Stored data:
━━━━━━━━━━━━━━━━━━━━━━━━━━━━━━
-- pv_equiv track=rewrite | github.com/georgeyjm/media-depot | cli.py | calculate_job_statistics
-- ===== SOURCE A (Python) =====
-- def calculate_job_statistics(jobs: list[dict], active_queue: list) -> dict[str, int]:
--     '''
--     Calculate statistics about job processing.
--
--     Args:
--         jobs: List of all job dictionaries
--         active_queue: List of active jobs in queue
--
--     Returns:
--         Dictionary with 'completed', 'failed', 'pending', 'processing', 'in_queue' counts
--     '''
--     return {
--         'completed': sum(1 for job in jobs if job.get('status') == 'completed'),
--         'failed': sum(1 for job in jobs if job.get('status') in ('failed', 'error', 'canceled')),
--         'pending': sum(1 for job in jobs if job.get('status') == 'pending'),
--         'processing': sum(1 for job in jobs if job.get('status') == 'processing'),
--         'in_queue': len(active_queue)
--     }
-- ===== SOURCE B (Python) =====
-- def calculate_job_statistics(jobs: list, active_queue: list) -> dict:
--     completed = failed = pending = processing = 0
--     for job in jobs:
--         s = job.get('status')
--         if s == 'completed':
--             completed += 1
--         elif s in ('failed', 'error', 'canceled'):
--             failed += 1
--         elif s == 'pending':
--             pending += 1
--         elif s == 'processing':
--             processing += 1
--     return {
--         'completed': completed,
--         'failed': failed,
--         'pending': pending,
--         'processing': processing,
--         'in_queue': len(active_queue),
--     }
-- ===== Notes on version B (the rewrite author's own statement) =====
-- stated objective: simpler
-- what changed: Replaces four separate generator-expression scans of jobs with a single explicit loop that classifies each job's status once into four counters.
import Mathlib
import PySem

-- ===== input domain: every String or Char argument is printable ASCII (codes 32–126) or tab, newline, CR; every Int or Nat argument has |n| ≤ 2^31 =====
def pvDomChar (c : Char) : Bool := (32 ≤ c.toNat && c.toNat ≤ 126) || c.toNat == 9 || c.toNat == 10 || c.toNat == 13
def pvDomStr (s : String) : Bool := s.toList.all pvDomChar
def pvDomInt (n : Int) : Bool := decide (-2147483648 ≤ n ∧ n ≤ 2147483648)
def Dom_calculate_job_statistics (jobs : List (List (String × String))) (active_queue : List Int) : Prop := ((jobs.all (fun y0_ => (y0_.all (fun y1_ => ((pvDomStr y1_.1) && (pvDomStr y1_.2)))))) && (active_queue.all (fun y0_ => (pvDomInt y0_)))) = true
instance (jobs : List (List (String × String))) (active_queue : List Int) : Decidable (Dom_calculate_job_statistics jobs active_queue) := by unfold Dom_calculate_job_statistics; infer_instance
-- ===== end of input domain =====

-- B replaces A's four separate scans of jobs with one loop carrying four counters; objective: simpler.
-- ===== PORT A =====
def calculate_job_statistics (jobs : List (List (String × String))) (active_queue : List Int) : List (String × Int) :=
  [("completed", jobs.foldl (fun acc job => if job.lookup "status" = some "completed" then acc + 1 else acc) 0),
   ("failed", jobs.foldl (fun acc job => if job.lookup "status" = some "failed" ∨ job.lookup "status" = some "error" ∨ job.lookup "status" = some "canceled" then acc + 1 else acc) 0),
   ("pending", jobs.foldl (fun acc job => if job.lookup "status" = some "pending" then acc + 1 else acc) 0),
   ("processing", jobs.foldl (fun acc job => if job.lookup "status" = some "processing" then acc + 1 else acc) 0),
   ("in_queue", (active_queue.length : Int))]

-- ===== PORT B =====
def altLoop : List (List (String × String)) → Int → Int → Int → Int → Int × Int × Int × Int
  | [], c, f, p, pr => (c, f, p, pr)
  | job :: rest, c, f, p, pr =>
    let s := job.lookup "status"
    if s = some "completed" then altLoop rest (c + 1) f p pr
    else if s = some "failed" ∨ s = some "error" ∨ s = some "canceled" then altLoop rest c (f + 1) p pr
    else if s = some "pending" then altLoop rest c f (p + 1) pr
    else if s = some "processing" then altLoop rest c f p (pr + 1)
    else altLoop rest c f p pr

def calculate_job_statistics_alt (jobs : List (List (String × String))) (active_queue : List Int) : List (String × Int) :=
  let r := altLoop jobs 0 0 0 0
  [("completed", r.1), ("failed", r.2.1), ("pending", r.2.2.1), ("processing", r.2.2.2),
   ("in_queue", (active_queue.length : Int))]

-- ===== PRECONDITION & SPEC =====
def Spec_calculate_job_statistics (jobs : List (List (String × String))) (active_queue : List Int) (out : List (String × Int)) : Prop := out = calculate_job_statistics_alt jobs active_queue
instance (jobs : List (List (String × String))) (active_queue : List Int) (out : List (String × Int)) : Decidable (Spec_calculate_job_statistics jobs active_queue out) := by unfold Spec_calculate_job_statistics; infer_instance

-- ===== CLAIM (what is proved, stated in full; the proofs are below) =====
def Claim_equal_calculate_job_statistics : Prop := ∀ (jobs : List (List (String × String))) (active_queue : List Int), Dom_calculate_job_statistics jobs active_queue → Spec_calculate_job_statistics jobs active_queue (calculate_job_statistics jobs active_queue)

-- ===== LEMMAS AND PROOFS =====
lemma altLoop_eq (jobs : List (List (String × String))) (c f p pr : Int) :
    altLoop jobs c f p pr =
      (jobs.foldl (fun acc job => if job.lookup "status" = some "completed" then acc + 1 else acc) c,
       jobs.foldl (fun acc job => if job.lookup "status" = some "failed" ∨ job.lookup "status" = some "error" ∨ job.lookup "status" = some "canceled" then acc + 1 else acc) f,
       jobs.foldl (fun acc job => if job.lookup "status" = some "pending" then acc + 1 else acc) p,
       jobs.foldl (fun acc job => if job.lookup "status" = some "processing" then acc + 1 else acc) pr) := by
  induction jobs generalizing c f p pr with
  | nil => rfl
  | cons job rest ih =>
    simp only [altLoop]
    rcases h : job.lookup "status" with _ | s
    · simp [h, ih]
    · by_cases h1 : s = "completed"
      · subst h1; simp [h, ih]
      · by_cases h2 : s = "failed" ∨ s = "error" ∨ s = "canceled"
        · rcases h2 with h2 | h2 | h2 <;> subst h2 <;> simp [h, ih]
        · push Not at h2
          by_cases h3 : s = "pending"
          · subst h3; simp [h, ih]
          · by_cases h4 : s = "processing"
            · subst h4; simp [h, ih]
            · simp [h, ih, h1, h2.1, h2.2.1, h2.2.2, h3, h4]

-- ===== VERDICT (by name: the statement is the Claim_ definition above) =====
theorem calculate_job_statistics_spec : Claim_equal_calculate_job_statistics := by
  intro jobs active_queue _
  unfold Spec_calculate_job_statistics calculate_job_statistics calculate_job_statistics_alt
  rw [altLoop_eq]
━━━━━━━━━━━━━━━━━━━━━━━━━━━━━━
Every record must be transcribed exactly as written.

-- pv_equiv track=rewrite | github.com/georgeyjm/media-depot | cli.py | calculate_job_statistics
-- ===== SOURCE A (Python) =====
-- def calculate_job_statistics(jobs: list[dict], active_queue: list) -> dict[str, int]:
--     '''
--     Calculate statistics about job processing.
--
--     Args:
--         jobs: List of all job dictionaries
--         active_queue: List of active jobs in queue
--
--     Returns:
--         Dictionary with 'completed', 'failed', 'pending', 'processing', 'in_queue' counts
--     '''
--     return {
--         'completed': sum(1 for job in jobs if job.get('status') == 'completed'),
--         'failed': sum(1 for job in jobs if job.get('status') in ('failed', 'error', 'canceled')),
--         'pending': sum(1 for job in jobs if job.get('status') == 'pending'),
--         'processing': sum(1 for job in jobs if job.get('status') == 'processing'),
--         'in_queue': len(active_queue)
--     }
-- ===== SOURCE B (Python) =====
-- def calculate_job_statistics(jobs: list, active_queue: list) -> dict:
--     completed = failed = pending = processing = 0
--     for job in jobs:
--         s = job.get('status')
--         if s == 'completed':
--             completed += 1
--         elif s in ('failed', 'error', 'canceled'):
--             failed += 1
--         elif s == 'pending':
--             pending += 1
--         elif s == 'processing':
--             processing += 1
--     return {
--         'completed': completed,
--         'failed': failed,
--         'pending': pending,
--         'processing': processing,
--         'in_queue': len(active_queue),
--     }
-- ===== Notes on version B (the rewrite author's own statement) =====
-- stated objective: simpler
-- what changed: Replaces four separate generator-expression scans of jobs with a single explicit loop that classifies each job's status once into four counters.
import Mathlib
import PySem

-- ===== input domain: every String or Char argument is printable ASCII (codes 32–126) or tab, newline, CR; every Int or Nat argument has |n| ≤ 2^31 =====
def pvDomChar (c : Char) : Bool := (32 ≤ c.toNat && c.toNat ≤ 126) || c.toNat == 9 || c.toNat == 10 || c.toNat == 13
def pvDomStr (s : String) : Bool := s.toList.all pvDomChar
def pvDomInt (n : Int) : Bool := decide (-2147483648 ≤ n ∧ n ≤ 2147483648)
def Dom_calculate_job_statistics (jobs : List (List (String × String))) (active_queue : List Int) : Prop := ((jobs.all (fun y0_ => (y0_.all (fun y1_ => ((pvDomStr y1_.1) && (pvDomStr y1_.2)))))) && (active_queue.all (fun y0_ => (pvDomInt y0_)))) = true
instance (jobs : List (List (String × String))) (active_queue : List Int) : Decidable (Dom_calculate_job_statistics jobs active_queue) := by unfold Dom_calculate_job_statistics; infer_instance
-- ===== end of input domain =====

-- B replaces A's four separate scans of jobs with one loop carrying four counters; objective: simpler.
-- ===== PORT A =====
def calculate_job_statistics (jobs : List (List (String × String))) (active_queue : List Int) : List (String × Int) :=
  [("completed", jobs.foldl (fun acc job => if job.lookup "status" = some "completed" then acc + 1 else acc) 0),
   ("failed", jobs.foldl (fun acc job => if job.lookup "status" = some "failed" ∨ job.lookup "status" = some "error" ∨ job.lookup "status" = some "canceled" then acc + 1 else acc) 0),
   ("pending", jobs.foldl (fun acc job => if job.lookup "status" = some "pending" then acc + 1 else acc) 0),
   ("processing", jobs.foldl (fun acc job => if job.lookup "status" = some "processing" then acc + 1 else acc) 0),
   ("in_queue", (active_queue.length : Int))]

-- ===== PORT B =====
def altLoop : List (List (String × String)) → Int → Int → Int → Int → Int × Int × Int × Int
  | [], c, f, p, pr => (c, f, p, pr)
  | job :: rest, c, f, p, pr =>
    let s := job.lookup "status"
    if s = some "completed" then altLoop rest (c + 1) f p pr
    else if s = some "failed" ∨ s = some "error" ∨ s = some "canceled" then altLoop rest c (f + 1) p pr
    else if s = some "pending" then altLoop rest c f (p + 1) pr
    else if s = some "processing" then altLoop rest c f p (pr + 1)
    else altLoop rest c f p pr

def calculate_job_statistics_alt (jobs : List (List (String × String))) (active_queue : List Int) : List (String × Int) :=
  let r := altLoop jobs 0 0 0 0
  [("completed", r.1), ("failed", r.2.1), ("pending", r.2.2.1), ("processing", r.2.2.2),
   ("in_queue", (active_queue.length : Int))]

-- ===== PRECONDITION & SPEC =====
def Spec_calculate_job_statistics (jobs : List (List (String × String))) (active_queue : List Int) (out : List (String × Int)) : Prop := out = calculate_job_statistics_alt jobs active_queue
instance (jobs : List (List (String × String))) (active_queue : List Int) (out : List (String × Int)) : Decidable (Spec_calculate_job_statistics jobs active_queue out) := by unfold Spec_calculate_job_statistics; infer_instance

-- ===== CLAIM (what is proved, stated in full; the proofs are below) =====
def Claim_equal_calculate_job_statistics : Prop := ∀ (jobs : List (List (String × String))) (active_queue : List Int), Dom_calculate_job_statistics jobs active_queue → Spec_calculate_job_statistics jobs active_queue (calculate_job_statistics jobs active_queue)

-- ===== LEMMAS AND PROOFS =====
lemma altLoop_eq (jobs : List (List (String × String))) (c f p pr : Int) :
    altLoop jobs c f p pr =
      (jobs.foldl (fun acc job => if job.lookup "status" = some "completed" then acc + 1 else acc) c,
       jobs.foldl (fun acc job => if job.lookup "status" = some "failed" ∨ job.lookup "status" = some "error" ∨ job.lookup "status" = some "canceled" then acc + 1 else acc) f,
       jobs.foldl (fun acc job => if job.lookup "status" = some "pending" then acc + 1 else acc) p,
       jobs.foldl (fun acc job => if job.lookup "status" = some "processing" then acc + 1 else acc) pr) := by
  induction jobs generalizing c f p pr with
  | nil => rfl
  | cons job rest ih =>
    simp only [altLoop]
    rcases h : job.lookup "status" with _ | s
    · simp [h, ih]
    · by_cases h1 : s = "completed"
      · subst h1; simp [h, ih]
      · by_cases h2 : s = "failed" ∨ s = "error" ∨ s = "canceled"
        · rcases h2 with h2 | h2 | h2 <;> subst h2 <;> simp [h, ih]
        · push Not at h2
          by_cases h3 : s = "pending"
          · subst h3; simp [h, ih]
          · by_cases h4 : s = "processing"
            · subst h4; simp [h, ih]
            · simp [h, ih, h1, h2.1, h2.2.1, h2.2.2, h3, h4]

-- ===== VERDICT (by name: the statement is the Claim_ definition above) =====
theorem calculate_job_statistics_spec : Claim_equal_calculate_job_statistics := by
  intro jobs active_queue _
  unfold Spec_calculate_job_statistics calculate_job_statistics calculate_job_statistics_alt
  rw [altLoop_eq]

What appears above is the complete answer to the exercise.